Thomas Faingnaert, Tim Besard, Bjorn De Sutter

General Matrix Multiplication or GEMM kernels take center place in high performance computing and machine learning. Recent NVIDIA GPUs include GEMM accelerators, such as NVIDIA’s Tensor Cores. In this paper we show how it is possible to program these accelerators from Julia, and present abstractions and interfaces that allow to do so efficiently without sacrificing performance.

A pre-print of the paper has been published on arXiv: arXiv:2009.12263.
The source code can be found on GitHub: thomasfaingnaert/GemmKernels.jl.

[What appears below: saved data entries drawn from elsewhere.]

-- the candidate loop of A unfolded to the if-chain of pvRankedA's first three branches
theorem pvRankedA_eq_best (l : List String) : pvRankedA l = pvBest l := by
  induction l with
  | nil => simp [pvRankedA, pvBest]
  | cons p ps ih =>
    rw [pvBest, ← ih]
    by_cases h0 : p = "train.py"
    · -- rank 0
      subst h0
      cases hb : pvRankedA ps with
      | none => simp [pvRankedA, pvRank]
      | some b =>
        obtain ⟨br, bp⟩ := b
        have := pvRankedA_lb ps br bp hb
        rw [show pvRank "train.py" = 0 from rfl]
        simp only [show ((0 : Nat) == 5) = false from rfl, Bool.false_eq_true, if_false]
        rw [if_pos (by omega : (0:Nat) ≤ br)]
        simp [pvRankedA]
    by_cases h1 : p = "main.py"
    · -- rank 1
      subst h1
      rw [show pvRank "main.py" = 1 from rfl]
      simp only [show ((1 : Nat) == 5) = false from rfl, Bool.false_eq_true, if_false]
      by_cases htr : ps.contains "train.py" = true
      · have e : pvRankedA ps = some (0, "train.py") := by unfold pvRankedA; rw [if_pos htr]
        rw [e]; dsimp only; rw [if_neg (by omega)]
        unfold pvRankedA
        simp [List.contains_iff_mem.mp htr]
      · have hcons : (("main.py" :: ps).contains "train.py") = ps.contains "train.py" := by
          simp [List.contains_cons]
        cases hb : pvRankedA ps with
        | none =>
          unfold pvRankedA at hb ⊢
          rw [hcons, if_neg htr] at *
          split_ifs at hb with g2 g3 <;> first
            | simp_all
            | (rw [if_neg htr, if_pos (by simp [List.contains_cons])]; rfl)
        | some b =>
          obtain ⟨br, bp⟩ := b
          obtain ⟨hb4, hb0, hb1, hb2⟩ := pvRankedA_lb ps br bp hb
          have : 1 ≤ br := by
            rcases Nat.eq_zero_or_pos br with h | h
            · exact absurd (hb0 h) htr
            · exact h
          dsimp only
          rw [if_pos this]
          unfold pvRankedA
          rw [hcons, if_neg htr, if_pos (by simp [List.contains_cons])]
    by_cases h2 : p = "run.py"
    · -- rank 2
      subst h2
      rw [show pvRank "run.py" = 2 from rfl]
      simp only [show ((2 : Nat) == 5) = false from rfl, Bool.false_eq_true, if_false]
      have hctr : (("run.py" :: ps).contains "train.py") = ps.contains "train.py" := by
        simp [List.contains_cons]
      have hcmn : (("run.py" :: ps).contains "main.py") = ps.contains "main.py" := by
        simp [List.contains_cons]
      by_cases htr : ps.contains "train.py" = true
      · have e : pvRankedA ps = some (0, "train.py") := by unfold pvRankedA; rw [if_pos htr]
        rw [e]; dsimp only; rw [if_neg (by omega)]
        unfold pvRankedA; simp [List.contains_iff_mem.mp htr]
      by_cases hmn : ps.contains "main.py" = true
      · have e : pvRankedA ps = some (1, "main.py") := by
          unfold pvRankedA; rw [if_neg htr, if_pos hmn]
        rw [e]; dsimp only; rw [if_neg (by omega)]
        unfold pvRankedA
        rw [hctr, if_neg htr, hcmn, if_pos hmn]
      · cases hb : pvRankedA ps with
        | none =>
          unfold pvRankedA
          rw [hctr, if_neg htr, hcmn, if_neg hmn, if_pos (by simp [List.contains_cons])]
        | some b =>
          obtain ⟨br, bp⟩ := b
          obtain ⟨hb4, hb0, hb1, hb2⟩ := pvRankedA_lb ps br bp hb
          have : 2 ≤ br := by
            rcases Nat.lt_or_ge br 2 with h | h
            · interval_cases br
              · exact absurd (hb0 rfl) htr
              · exact absurd (hb1 rfl) hmn
            · exact h
          dsimp only
          rw [if_pos this]
          unfold pvRankedA
          rw [hctr, if_neg htr, hcmn, if_neg hmn, if_pos (by simp [List.contains_cons])]
    · -- p is not one of the three candidates: rank 3, 4 or 5
      have hctr : (p :: ps).contains "train.py" = ps.contains "train.py" := by
        simp [List.contains_cons, Ne.symm h0]
      have hcmn : (p :: ps).contains "main.py" = ps.contains "main.py" := by
        simp [List.contains_cons, Ne.symm h1]
      have hcrn : (p :: ps).contains "run.py" = ps.contains "run.py" := by
        simp [List.contains_cons, Ne.symm h2]
      have hr345 : pvRank p = 3 ∨ pvRank p = 4 ∨ pvRank p = 5 := by
        unfold pvRank
        rw [if_neg (by simpa using h0), if_neg (by simpa using h1), if_neg (by simpa using h2)]
        split_ifs <;> omega
      by_cases htr : ps.contains "train.py" = true
      · -- a candidate in the tail wins in both versions
        have e : pvRankedA ps = some (0, "train.py") := by unfold pvRankedA; rw [if_pos htr]
        have e2 : pvRankedA (p :: ps) = some (0, "train.py") := by
          unfold pvRankedA; rw [hctr, if_pos htr]
        rw [e, e2]
        rcases hr345 with h | h | h <;> simp [h]
      by_cases hmn : ps.contains "main.py" = true
      · have e : pvRankedA ps = some (1, "main.py") := by
          unfold pvRankedA; rw [if_neg htr, if_pos hmn]
        have e2 : pvRankedA (p :: ps) = some (1, "main.py") := by
          unfold pvRankedA; rw [hctr, if_neg htr, hcmn, if_pos hmn]
        rw [e, e2]
        rcases hr345 with h | h | h <;> simp [h]
      by_cases hrn : ps.contains "run.py" = true
      · have e : pvRankedA ps = some (2, "run.py") := by
          unfold pvRankedA; rw [if_neg htr, if_neg hmn, if_pos hrn]
        have e2 : pvRankedA (p :: ps) = some (2, "run.py") := by
          unfold pvRankedA; rw [hctr, if_neg htr, hcmn, if_neg hmn, hcrn, if_pos hrn]
        rw [e, e2]
        rcases hr345 with h | h | h <;> simp [h]
      · -- no candidate anywhere
        have eA : pvRankedA (p :: ps) =
            (match (p :: ps).find? (fun q => pvRank q == 3) with
              | some q => some (3, q)
              | none => match (p :: ps).find? (fun q => pvRank q == 4) with
                | some q => some (4, q)
                | none => none) := by
          unfold pvRankedA
          rw [hctr, if_neg htr, hcmn, if_neg hmn, hcrn, if_neg hrn]
        have eAps : pvRankedA ps =
            (match ps.find? (fun q => pvRank q == 3) with
              | some q => some (3, q)
              | none => match ps.find? (fun q => pvRank q == 4) with
                | some q => some (4, q)
                | none => none) := by
          unfold pvRankedA
          rw [if_neg htr, if_neg hmn, if_neg hrn]
        rcases hr345 with h | h | h
        · -- rank 3: head wins both loops immediately
          rw [eA, pvFind_cons, if_pos (by simp [h]), eAps]
          cases hf : ps.find? (fun q => pvRank q == 3) with
          | none =>
            cases hf4 : ps.find? (fun q => pvRank q == 4) with
            | none => simp [h]
            | some q =>
              have hq4 : pvRank q = 4 := by
                have := List.find?_some hf4; simpa using this
              simp [h]
          | some q =>
            have hq3 : pvRank q = 3 := by
              have := List.find?_some hf; simpa using this
            simp [h]
        · -- rank 4
          rw [eA, pvFind_cons, if_neg (by simp [h]), pvFind_cons, if_pos (by simp [h]), eAps]
          cases hf : ps.find? (fun q => pvRank q == 3) with
          | none =>
            cases hf4 : ps.find? (fun q => pvRank q == 4) with
            | none => simp [h]
            | some q => simp [h]
          | some q =>
            have hq3 : pvRank q = 3 := by
              have := List.find?_some hf; simpa using this
            simp [h]
        · -- rank 5: head passes through everything
          rw [eA, pvFind_cons, if_neg (by simp [h]), pvFind_cons, if_neg (by simp [h]), eAps]
          simp [h]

With the APIs from GemmKernels.jl, it is possible to instantiate GEMM kernels that perform in the same ball park as, and sometimes even outperform state-of-the-art libraries like CUBLAS and CUTLASS. For example, performing a mixed-precision multiplication of two 16-bit matrixes into a 32-bit accumulator (on different combinations of layouts):

Performance of mixed-precision GEMM

The APIs are also highly flexible and allow customization of each step, e.g., to apply the activation function max(x, 0) for implementing a rectified linear unit (ReLU):

a = CuArray(rand(Float16, (M, K)))
b = CuArray(rand(Float16, (K, N)))
c = CuArray(rand(Float32, (M, N)))
d = similar(c)

conf = GemmKernels.get_config(
    gemm_shape = (M = M, N = N, K = K),
    operator = Operator.WMMAOp{16, 16, 16},
    global_a_layout = Layout.AlignedColMajor{Float16},
    global_c_layout = Layout.AlignedColMajor{Float32})

GemmKernels.matmul(
    a, b, c, d, conf;
    transform_regs_to_shared_d = Transform.Elementwise(x -> max(x, 0)))

The GemmKernels.jl framework is written entirely in Julia, demonstrating the high-performance GPU programming capabilities of this language, but at the same time keeping the research accessible and easy to modify or repurpose by other Julia developers.